Tech stocks fell: Paytm debuted on the public market at a time when the Indian IPO market was enamored with tech startups. It was one of many startups listed in 2021 with valuations that many investors thought were inflated.

On Monday, Delhivery shares hit a new 52-week low of Rs 340.30 as a six-month pre-IPO investor lockup period expired. CA Swift Investments, part of the Carlyle Group, sold a 2.5% stake in the company on the same day for Rs 607 crore.

And on Tuesday Nykaa shares fell 3.6% after private equity firm Lighthouse India India likely sold 1.8 crore of the company’s shares in a block deal.

Global route: Technology stocks around the world have sold off as investors shun money-losing companies amid deteriorating macroeconomic conditions, analysts at JM Financial wrote in a note this week.

Meta received 55,497 requests for user data from India in the first half of 2022.


The Government of India has made 55,497 requests to Meta for user data. in the first half of this year is second only to the US government, which sent 69,363 such requests.

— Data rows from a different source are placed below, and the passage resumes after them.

-- pv_equiv track=rewrite | github.com/Fuhii/algorithmic-problem | main.py | markDiagonals
-- ===== SOURCE A (Python) =====
-- from enum import Enum
--
-- class State(Enum):
--   BLANK = 0
--   WHITE = 1
--   BlACK = 2
--   PUTBLACK = 3
--   BOARDROW = 8
--
-- def checkAndMarkRow(board):
--   # ある配列の要素が２である時それよりあとの要素に１が続いておりその後０が現れた場所を３に置き換える処理
--   n = len(board)
--   for j in range(n):
--       if board[j] == State.BlACK.value:
--         currentIndex = j
--         while currentIndex != n-1 and board[currentIndex+1] == State.WHITE.value:
--             currentIndex += 1
--         if currentIndex != n-1 and currentIndex != j:
--           board[currentIndex+1] = State.PUTBLACK.value
--   # 配列を逆順にして同様にして３に置き換える処理
--   for h in range(n):
--     if board[h] == State.BlACK.value:
--       currentIndexReverse = h
--       while currentIndexReverse != 0 and board[currentIndexReverse-1] == State.WHITE.value:
--         currentIndexReverse -= 1
--       if currentIndexReverse != 0 and currentIndexReverse != h:
--         board[currentIndexReverse-1] = State.PUTBLACK.value
--   return board
--
-- def markDiagonals(board):
--   # 二重配列の右下→左上の斜めの要素を取得し３に置き換える処理
--   # iは対角線の数を表しhはその対角線に含まれる要素の数を表す。
--   n = len(board)
--   for i in range(1-n, n):
--     diagonal = []
--     for h in range(n-abs(i)):
--       diagonal.append(board[max(0, -i)+h][max(0, i)+h])
--     markedDiagonal = checkAndMarkRow(diagonal)
--     # ３をおける場所のindexを特定して置き換える処理
--     for j in range(len(markedDiagonal)):
--       if markedDiagonal[j] == State.PUTBLACK.value:
--         board[max(0, -i)+j][max(0, i)+j] = State.PUTBLACK.value
--
--   # 二重配列の左下→右上の斜めの要素を取得し３に置き換える処理
--   for i in range(1-n, n):
--     diagonal = []
--     for h in range(n-abs(i)):
--       diagonal.append(board[max(0, i)+h][min(n+i, n)-h-1])
--     markedDiagonal = checkAndMarkRow(diagonal)
--     for j in range(len(markedDiagonal)):
--       if markedDiagonal[j] == State.PUTBLACK.value:
--         board[max(0, i)+j][min(n+i, n)-j-1] = State.PUTBLACK.value
--   return board
-- ===== SOURCE B (Python) =====
-- # Single-pass run scans along each diagonal in place of checkAndMarkRow's nested rescans.
-- # Mutates `board` in place (like the original) and returns it.
-- WHITE = 1
-- BLACK = 2
-- PUTBLACK = 3
--
-- def markDiagonals(board):
--   n = len(board)
--
--   def scan(coords, restart_on_black):
--     # One linear pass over the cells at `coords`, keeping a run state:
--     # `active` = a black started a run, `whites` = whites seen since then.
--     active = False
--     whites = 0
--     for (r, c) in coords:
--       v = board[r][c]
--       if v == WHITE:
--         if active:
--           whites += 1
--       elif active and whites > 0:
--         board[r][c] = PUTBLACK
--         active = restart_on_black and v == BLACK
--         whites = 0
--       elif v == BLACK:
--         active = True
--         whites = 0
--       else:
--         active = False
--         whites = 0
--
--   for i in range(1 - n, n):
--     coords = [(max(0, -i) + h, max(0, i) + h) for h in range(n - abs(i))]
--     scan(coords, False)
--     scan(list(reversed(coords)), True)
--
--   for i in range(1 - n, n):
--     coords = [(max(0, i) + h, min(n + i, n) - h - 1) for h in range(n - abs(i))]
--     scan(coords, False)
--     scan(list(reversed(coords)), True)
--
--   return board
-- ===== Notes on version B (the rewrite author's own statement) =====
-- stated objective: alternative
-- what changed: checkAndMarkRow's per-black while-loop rescans are replaced by a single linear run-scan (state: active run + white count) over each diagonal, done in place on the board via coordinate lists instead of extract-mark-copy-back.
import Mathlib
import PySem

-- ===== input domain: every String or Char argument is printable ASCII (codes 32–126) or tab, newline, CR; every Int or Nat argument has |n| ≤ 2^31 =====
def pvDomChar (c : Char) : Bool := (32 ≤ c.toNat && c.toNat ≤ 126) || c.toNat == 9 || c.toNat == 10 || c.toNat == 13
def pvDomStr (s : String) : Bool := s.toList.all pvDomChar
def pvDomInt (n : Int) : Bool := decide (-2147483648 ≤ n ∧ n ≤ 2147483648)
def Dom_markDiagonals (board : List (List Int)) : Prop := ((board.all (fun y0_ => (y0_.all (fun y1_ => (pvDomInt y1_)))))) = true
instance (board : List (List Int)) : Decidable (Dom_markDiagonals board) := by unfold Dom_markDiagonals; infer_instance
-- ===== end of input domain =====

-- B replaces checkAndMarkRow's nested while-rescans by single linear run-scans along each
-- diagonal, done in place on the board (both A and B mutate `board` in Python; the theorem
-- is about the returned value, which is the same object).

-- ===== PORT A =====
-- board[r][c] read / write (under Pre_ every used index is in range, so getD/set defaults never fire)
def pvGet2 (b : List (List Int)) (r c : Nat) : Int := (b.getD r []).getD c 0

In the second half of 2021, India sent Meta 50 382 requests for user data.

Transparency Report: In its transparency report released on Wednesday, Meta said it had limited access in India to 597 items in response to guidance from the Ministry of Information Technology over the reporting period. These items have been restricted for violating section 69A of the Information Technology Act of 2000, including content that violates public safety and public order.

Meta also said it restricted six products in response to instructions from the Ministry of Information and Broadcasting for violating Rule 16 of the Information Technology Rules (Guidelines for Intermediaries and Code of Ethics for Digital Media) 2021.

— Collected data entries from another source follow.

-- pv_equiv track=rewrite | github.com/dashayvs/coursework_projector | recipe_recommendation/feature_eng.py | filter_out_combined_categories
-- ===== SOURCE A (Python) =====
-- from itertools import combinations
--
-- def filter_out_combined_categories(categories: set[str]) -> set[str]:
--     found_combinations = set()
--
--     # Generate and check combinations
--     for word1, word2 in combinations(categories, 2):
--         combined1 = f"{word1} {word2}"
--         combined2 = f"{word2} {word1}"
--
--         if combined1 in categories:
--             found_combinations.add(combined1)
--         if combined2 in categories:
--             found_combinations.add(combined2)
--
--     return categories - found_combinations
-- ===== SOURCE B (Python) =====
-- def filter_out_combined_categories(categories: set[str]) -> set[str]:
--     def is_combined(c: str) -> bool:
--         # c is a concatenation "left right" iff some space splits it into
--         # two distinct members of the category set
--         return any(
--             ch == ' '
--             and c[:i] in categories
--             and c[i + 1:] in categories
--             and c[:i] != c[i + 1:]
--             for i, ch in enumerate(c)
--         )
--
--     return {c for c in categories if not is_combined(c)}
-- ===== Notes on version B (the rewrite author's own statement) =====
-- stated objective: faster
-- what changed: Instead of generating all O(n^2) pairs of categories and probing their two concatenations, B scans each category once, tries every space position as a split point and looks the two halves up in the set.
import Mathlib
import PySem

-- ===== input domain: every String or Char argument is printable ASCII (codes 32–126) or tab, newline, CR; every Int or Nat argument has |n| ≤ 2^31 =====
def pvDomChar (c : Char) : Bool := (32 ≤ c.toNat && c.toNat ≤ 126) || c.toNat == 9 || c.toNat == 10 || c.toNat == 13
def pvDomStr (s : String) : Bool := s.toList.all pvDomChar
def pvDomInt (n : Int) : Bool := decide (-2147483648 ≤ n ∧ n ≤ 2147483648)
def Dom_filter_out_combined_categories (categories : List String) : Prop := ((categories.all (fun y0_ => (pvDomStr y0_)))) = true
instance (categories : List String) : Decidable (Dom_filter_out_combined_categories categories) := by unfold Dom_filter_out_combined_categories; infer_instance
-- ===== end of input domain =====

-- B replaces A's O(n^2) pair-generation pass by a per-category split-at-each-space
-- lookup pass (objective: faster; return value compared as a set of strings).


-- ===== PORT A =====
-- f"{w1} {w2}" — string concatenation, exact, done on the character lists
def fccJoin (w1 w2 : String) : String := String.ofList (w1.toList ++ ' ' :: w2.toList)

-- body of A's loop over combinations(categories, 2)
def fccStep (categories : List String) (acc : PySem.Set String) (pr : List String) : PySem.Set String :=
  match pr with
  | [word1, word2] =>
    let combined1 := fccJoin word1 word2
    let combined2 := fccJoin word2 word1
    let acc1 := if categories.contains combined1 then PySem.Set.add acc combined1 else acc
    if categories.contains combined2 then PySem.Set.add acc1 combined2 else acc1
  | _ => acc

def filter_out_combined_categories (categories : List String) : List String :=
  let found := (PySem.List.combinations categories 2).foldl (fccStep categories) PySem.Set.empty
  PySem.Set.diff categories found

-- ===== PORT B =====
-- is_combined(c): some space position splits c into two distinct members.
-- c[:i] / c[i+1:] with 0 ≤ i < len(c) are exactly take i / drop (i+1).
def fccIsCombined (categories : List String) (c : String) : Bool :=
  (PySem.List.enumerate c.toList).any (fun p =>
    p.2 == ' '
    && categories.contains (String.ofList (c.toList.take p.1.toNat))
    && categories.contains (String.ofList (c.toList.drop (p.1.toNat + 1)))
    && String.ofList (c.toList.take p.1.toNat) != String.ofList (c.toList.drop (p.1.toNat + 1)))

def filter_out_combined_categories_alt (categories : List String) : List String :=
  categories.filter (fun c => !fccIsCombined categories c)

-- ===== PRECONDITION & SPEC =====
-- The Python argument is a set[str]; under the type convention the list holds its
-- DISTINCT elements, so Pre_ only states that encoding (no input A accepts is excluded).
def Pre_filter_out_combined_categories (categories : List String) : Prop := categories.Nodup
instance (categories : List String) : Decidable (Pre_filter_out_combined_categories categories) := by unfold Pre_filter_out_combined_categories; infer_instance
def pvWitness_filter_out_combined_categories : List String := ["a", "b", "a b", "c"]

def Spec_filter_out_combined_categories (categories : List String) (out : List String) : Prop := out = filter_out_combined_categories_alt categories
instance (categories : List String) (out : List String) : Decidable (Spec_filter_out_combined_categories categories out) := by unfold Spec_filter_out_combined_categories; infer_instance

-- ===== CLAIM (what is proved, stated in full; the proofs are below) =====
def Claim_equal_filter_out_combined_categories : Prop := ∀ (categories : List String), Dom_filter_out_combined_categories categories → Pre_filter_out_combined_categories categories → Spec_filter_out_combined_categories categories (filter_out_combined_categories categories)

-- ===== LEMMAS AND PROOFS =====

-- the removal condition both programs implement
def fccRem (categories : List String) (c : String) : Prop :=
  ∃ a b, a ∈ categories ∧ b ∈ categories ∧ a ≠ b ∧ c = fccJoin a b

lemma mem_fccStep (cats : List String) (acc : PySem.Set String) (w1 w2 c : String) :
    c ∈ fccStep cats acc [w1, w2] ↔
      c ∈ acc ∨ (c ∈ cats ∧ (c = fccJoin w1 w2 ∨ c = fccJoin w2 w1)) := by
  simp only [fccStep]
  split_ifs with h1 h2 h2 <;> simp_all [PySem.Set.mem_add]
  · constructor
    · rintro ((h | rfl) | rfl)
      · exact Or.inl h
      · exact Or.inr ⟨h2, Or.inl rfl⟩
      · exact Or.inr ⟨h1, Or.inr rfl⟩
    · rintro (h | ⟨hc, rfl | rfl⟩)
      · exact Or.inl (Or.inl h)
      · exact Or.inl (Or.inr rfl)
      · exact Or.inr rfl
  · constructor
    · rintro (h | rfl)
      · exact Or.inl h
      · exact Or.inr ⟨h1, Or.inr rfl⟩
    · rintro (h | ⟨hc, rfl | rfl⟩)
      · exact Or.inl h
      · exact absurd hc h2
      · exact Or.inr rfl
  · constructor
    · rintro (h | rfl)
      · exact Or.inl h
      · exact Or.inr ⟨h2, Or.inl rfl⟩
    · rintro (h | ⟨hc, rfl | rfl⟩)
      · exact Or.inl h
      · exact Or.inr rfl
      · exact absurd hc h1
  · rintro hc (rfl | rfl)
    · exact absurd hc h2
    · exact absurd hc h1

lemma mem_foldl_fccStep (cats : List String) (prs : List (List String))
    (h2 : ∀ pr ∈ prs, pr.length = 2) (acc : PySem.Set String) (c : String) :
    c ∈ prs.foldl (fccStep cats) acc ↔
      c ∈ acc ∨ ∃ w1 w2, [w1, w2] ∈ prs ∧ c ∈ cats ∧ (c = fccJoin w1 w2 ∨ c = fccJoin w2 w1) := by
  induction prs generalizing acc with
  | nil => simp
  | cons pr t ih =>
    obtain ⟨w1, w2, rfl⟩ := List.length_eq_two.mp (h2 pr (by simp))
    rw [List.foldl_cons, ih (fun q hq => h2 q (by simp [hq])), mem_fccStep]
    constructor
    · rintro ((h | h) | ⟨a, b, hm, hc, ho⟩)
      · exact Or.inl h
      · exact Or.inr ⟨w1, w2, by simp, h.1, h.2⟩
      · exact Or.inr ⟨a, b, by simp [hm], hc, ho⟩
    · rintro (h | ⟨a, b, hm, hc, ho⟩)
      · exact Or.inl (Or.inl h)
      · rcases List.mem_cons.mp hm with heq | hmt
        · obtain ⟨rfl, rfl⟩ : a = w1 ∧ b = w2 := by
            simpa using heq
          exact Or.inl (Or.inr ⟨hc, ho⟩)
        · exact Or.inr ⟨a, b, hmt, hc, ho⟩

lemma pair_sublist_of_mem {l : List String} {a b : String}
    (ha : a ∈ l) (hb : b ∈ l) (hne : a ≠ b) :
    [a, b].Sublist l ∨ [b, a].Sublist l := by
  induction l with
  | nil => simp at ha
  | cons x t ih =>
    by_cases hax : a = x
    · subst hax
      have hbt : b ∈ t := by
        rcases List.mem_cons.mp hb with h | h
        · exact absurd h.symm hne
        · exact h
      exact Or.inl ((List.singleton_sublist.mpr hbt).cons₂ a)
    · by_cases hbx : b = x
      · subst hbx
        have hat : a ∈ t := by
          rcases List.mem_cons.mp ha with h | h
          · exact absurd h hax
          · exact h
        exact Or.inr ((List.singleton_sublist.mpr hat).cons₂ b)
      · have hat : a ∈ t := by
          rcases List.mem_cons.mp ha with h | h
          · exact absurd h hax
          · exact h
        have hbt : b ∈ t := by
          rcases List.mem_cons.mp hb with h | h
          · exact absurd h hbx
          · exact h
        rcases ih hat hbt with h | h
        · exact Or.inl (h.cons x)
        · exact Or.inr (h.cons x)

-- A removes c (c ∈ categories) iff fccRem categories c
lemma found_iff (cats : List String) (hNd : cats.Nodup) (c : String) (hc : c ∈ cats) :
    (c ∈ (PySem.List.combinations cats 2).foldl (fccStep cats) PySem.Set.empty) ↔
      fccRem cats c := by
  rw [mem_foldl_fccStep cats _ (fun pr hpr => PySem.List.length_of_mem_combinations hpr) _ c]
  simp only [PySem.Set.empty, List.not_mem_nil, false_or]
  constructor
  · rintro ⟨w1, w2, hmem, _, ho⟩
    have hsub : [w1, w2].Sublist cats := (PySem.List.mem_combinations_iff _ _ _ |>.mp hmem).1
    have h1 : w1 ∈ cats := hsub.subset (by simp)
    have h2 : w2 ∈ cats := hsub.subset (by simp)
    have hne : w1 ≠ w2 := by
      simpa using hsub.nodup hNd
    rcases ho with rfl | rfl
    · exact ⟨w1, w2, h1, h2, hne, rfl⟩
    · exact ⟨w2, w1, h2, h1, hne.symm, rfl⟩
  · rintro ⟨a, b, ha, hb, hne, rfl⟩
    rcases pair_sublist_of_mem ha hb hne with hs | hs
    · exact ⟨a, b, (PySem.List.mem_combinations_iff _ _ _).mpr ⟨hs, rfl⟩, hc, Or.inl rfl⟩
    · exact ⟨b, a, (PySem.List.mem_combinations_iff _ _ _).mpr ⟨hs, rfl⟩, hc, Or.inr rfl⟩

-- B removes c iff fccRem categories c
lemma isCombined_iff (cats : List String) (c : String) :
    fccIsCombined cats c = true ↔ fccRem cats c := by
  simp only [fccIsCombined, List.any_eq_true]
  constructor
  · rintro ⟨p, hp, hpred⟩
    obtain ⟨k, hk, rfl⟩ := (PySem.List.mem_enumerate_iff _ _ _).mp hp
    simp only [Bool.and_eq_true, beq_iff_eq, bne_iff_ne, ne_eq] at hpred
    obtain ⟨⟨⟨hsp, hl⟩, hr⟩, hne⟩ := hpred
    have hkn : ((0 : Int) + (k : Int)).toNat = k := by omega
    rw [hkn] at hl hr hne
    refine ⟨String.ofList (c.toList.take k), String.ofList (c.toList.drop (k + 1)),
      List.contains_iff_mem.mp hl, List.contains_iff_mem.mp hr, hne, ?_⟩
    have hsplit : c.toList = c.toList.take k ++ ' ' :: c.toList.drop (k + 1) := by
      conv_lhs => rw [← List.take_append_drop k c.toList]
      congr 1
      rw [← List.getElem_cons_drop hk, hsp]
    simp only [fccJoin, String.toList_ofList]
    rw [← hsplit, String.ofList_toList]
  · rintro ⟨a, b, ha, hb, hne, rfl⟩
    have hcl : (fccJoin a b).toList = a.toList ++ ' ' :: b.toList := by
      simp [fccJoin]
    set k := a.toList.length with hkdef
    have hk : k < (fccJoin a b).toList.length := by
      rw [hcl, List.length_append, List.length_cons]; omega
    refine ⟨((0 : Int) + (k : Int), (fccJoin a b).toList[k]), ?_, ?_⟩
    · exact (PySem.List.mem_enumerate_iff _ _ _).mpr ⟨k, hk, rfl⟩
    · have hkn : ((0 : Int) + (k : Int)).toNat = k := by omega
      have htake : (fccJoin a b).toList.take k = a.toList := by
        rw [hcl, List.take_left]
      have hdrop : (fccJoin a b).toList.drop (k + 1) = b.toList := by
        rw [hcl, ← List.drop_drop, List.drop_left, List.drop_one, List.tail_cons]
      have hget : (fccJoin a b).toList[k] = ' ' := by
        rw [List.getElem_of_eq hcl]
        simp [hkdef]
      simp only [hkn, htake, hdrop, hget, String.ofList_toList, Bool.and_eq_true,
        beq_iff_eq, bne_iff_ne, ne_eq]
      refine ⟨⟨⟨by trivial, List.contains_iff_mem.mpr ha⟩, List.contains_iff_mem.mpr hb⟩, hne⟩

-- ===== VERDICT (by name: the statement is the Claim_ definition above) =====
theorem filter_out_combined_categories_spec : Claim_equal_filter_out_combined_categories := by
  intro categories _ hNd
  unfold Spec_filter_out_combined_categories
  unfold filter_out_combined_categories filter_out_combined_categories_alt
  simp only [PySem.Set.diff, PySem.Set.contains]
  refine List.filter_congr ?_
  intro c hc
  have key : (c ∈ (PySem.List.combinations categories 2).foldl (fccStep categories) ([] : List String))
      ↔ fccIsCombined categories c = true := by
    simpa [PySem.Set.empty] using (found_iff categories hNd c hc).trans (isCombined_iff categories c).symm
  cases hb : fccIsCombined categories c <;>
    simp [List.contains_eq_mem, key, hb]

Internet failures: According to the report, India had the highest number of internet outages — 18 in total — in the first half of 2022. Sudan finished second with 15.

‘I failed’: FTX’s Sam Bankman-Fried wrote a letter of apology to employees

Sam Bankman Freed

Former FTX CEO Sam Bankman-Fried wrote a letter of apology to his former employees, saying he “deeply regrets” the collapse of the cryptocurrency exchange, which resulted in billions of dollars in losses for about a million creditors.

Excerpts: “I lost sight of the most important things in the turmoil of the company’s growth. I care deeply for all of you and you were my family and I’m so sorry,” SBF wrote in a letter obtained by CNBC.

“Out of desperation, there was a strong coordinated pressure to declare bankruptcy of all FTX – even solvent organizations – and despite the claims of other jurisdictions,” he added.

“I was the CEO, and so it was my job to make sure everything was going right at FTX. I wish I had been more careful. I want to give you the best description of what happened – what I should have written in the way I understood better much earlier, ”he continued.

Click here to read the letter in full.

Also read | Global Regulators Target Crypto Platforms After FTX Crash

FTC likely to file lawsuit to block Microsoft’s Activision bid: report


The US Federal Trade Commission (FTC) is likely to file a lawsuit. antitrust lawsuit to block $69 billion of Microsoft Corp. Acquisition announcement for video game publisher Activision Blizzard Inc, Politico reported, citing sources familiar with the matter.

Yes, but: The report said litigation challenging the deal is not guaranteed and the four FTC commissioners have not yet voted on the complaint or met with the companies’ lawyers, adding that FTC officials reviewing the deal are skeptical of the companies’ arguments.

Microsoft announced a deal to buy Activision in January in what would be the largest deal in gaming history. He is betting on the acquisition to help him compete better with video game leaders Tencent and Sony.

Global check: The deal is also under scrutiny outside the US. Earlier this month, the EU launched a full-scale investigation. The EU Competition Commissioner said he would decide by March 23, 2023 whether to go through with the deal or block it. And in September, the UK competition authority said it would open a full-scale investigation.